• [Provided records]:

lemma pvSatPass_spec (walls : PySem.Set (Int × Int)) (wallCells : List (Int × Int))
    (height width : Int) (hw : ∀ n, PySem.Set.contains walls n = wallCells.contains n) :
    ∀ (ss : List (Int × Int)) (acc : PySem.Set (Int × Int) × Bool), acc.1.Nodup →
    (∃ t, (pvSatPass walls height width ss acc).1 = acc.1 ++ t) ∧
    (∀ x ∈ (pvSatPass walls height width ss acc).1, x ∈ acc.1 ∨
      ∃ c ∈ ss, ∃ d ∈ pvDirs, x = (d.1 + c.1, d.2 + c.2) ∧ pvOkB wallCells height width x = true) ∧
    (pvSatPass walls height width ss acc).1.Nodup ∧
    ((pvSatPass walls height width ss acc).2 = false →
      (pvSatPass walls height width ss acc).1 = acc.1 ∧ acc.2 = false ∧
      ∀ c ∈ ss, ∀ d ∈ pvDirs, pvOkB wallCells height width (d.1 + c.1, d.2 + c.2) = true →
        (d.1 + c.1, d.2 + c.2) ∈ acc.1) ∧
    (acc.2 = false → (pvSatPass walls height width ss acc).2 = true →
      acc.1.length < (pvSatPass walls height width ss acc).1.length) ∧
    (acc.2 = true → (pvSatPass walls height width ss acc).2 = true) := by
  intro ss
  induction ss with
  | nil =>
    intro acc hnd
    exact ⟨⟨[], by simp [pvSatPass]⟩, fun x hx => Or.inl hx, hnd,
      fun _ => ⟨rfl, by simp_all [pvSatPass], by simp⟩, fun h1 h2 => by simp_all [pvSatPass],
      fun h => h⟩
  | cons c ss ih =>
    intro acc hnd
    have hunf : pvSatPass walls height width (c :: ss) acc =
        pvSatPass walls height width ss (pvDirs.foldl (pvStepB walls height width c) acc) := rfl
    rw [hunf]
    obtain ⟨⟨t1, j1⟩, j2, j3, j4, j5, j6⟩ := pvSat_inner walls wallCells height width hw c pvDirs acc hnd
    obtain ⟨⟨t2, k1⟩, k2, k3, k4, k5, k6⟩ :=
      ih (pvDirs.foldl (pvStepB walls height width c) acc) j3
    refine ⟨⟨t1 ++ t2, by rw [k1, j1, List.append_assoc]⟩, ?_, k3, ?_, ?_, ?_⟩
    · intro x hx
      rcases k2 x hx with hx' | ⟨c', hc', d', hd', he, hok⟩
      · rcases j2 x hx' with hx'' | ⟨d', hd', he, hok⟩
        · exact Or.inl hx''
        · exact Or.inr ⟨c, List.mem_cons_self, d', hd', he, hok⟩
      · exact Or.inr ⟨c', List.mem_cons_of_mem _ hc', d', hd', he, hok⟩
    · intro hfalse
      obtain ⟨l1, l2, l3⟩ := k4 hfalse
      obtain ⟨m1, m2, m3⟩ := j4 l2
      refine ⟨by rw [l1, m1], m2, ?_⟩
      intro c' hc' d' hd' hok
      rcases List.mem_cons.mp hc' with rfl | hc''
      · exact m3 d' hd' hok
      · rw [← m1]; exact l3 c' hc'' d' hd' hok
    · intro hf ht
      cases hmid : (pvDirs.foldl (pvStepB walls height width c) acc).2 with
      | false =>
        have := k5 hmid ht
        obtain ⟨m1, _, _⟩ := j4 hmid
        rw [m1] at this
        exact this
      | true =>
        have h1 := j5 hf hmid
        have h2 : (pvDirs.foldl (pvStepB walls height width c) acc).1.length ≤
            (pvSatPass walls height width ss (pvDirs.foldl (pvStepB walls height width c) acc)).1.length := by
          rw [k1]; simp
        omega
    · intro ht; exact k6 (j6 ht)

• [Exercise description]:
Using the entries above, give again exactly the lines from the line holding "(pvSatPass walls height width ss acc).1 = acc.1 ∧" through the line holding "acc.1.length < (pvSatPass". Include both end lines and nothing else.

• [Response area]:
      (pvSatPass walls height width ss acc).1 = acc.1 ∧ acc.2 = false ∧
      ∀ c ∈ ss, ∀ d ∈ pvDirs, pvOkB wallCells height width (d.1 + c.1, d.2 + c.2) = true →
        (d.1 + c.1, d.2 + c.2) ∈ acc.1) ∧
    (acc.2 = false → (pvSatPass walls height width ss acc).2 = true →
      acc.1.length < (pvSatPass walls height width ss acc).1.length) ∧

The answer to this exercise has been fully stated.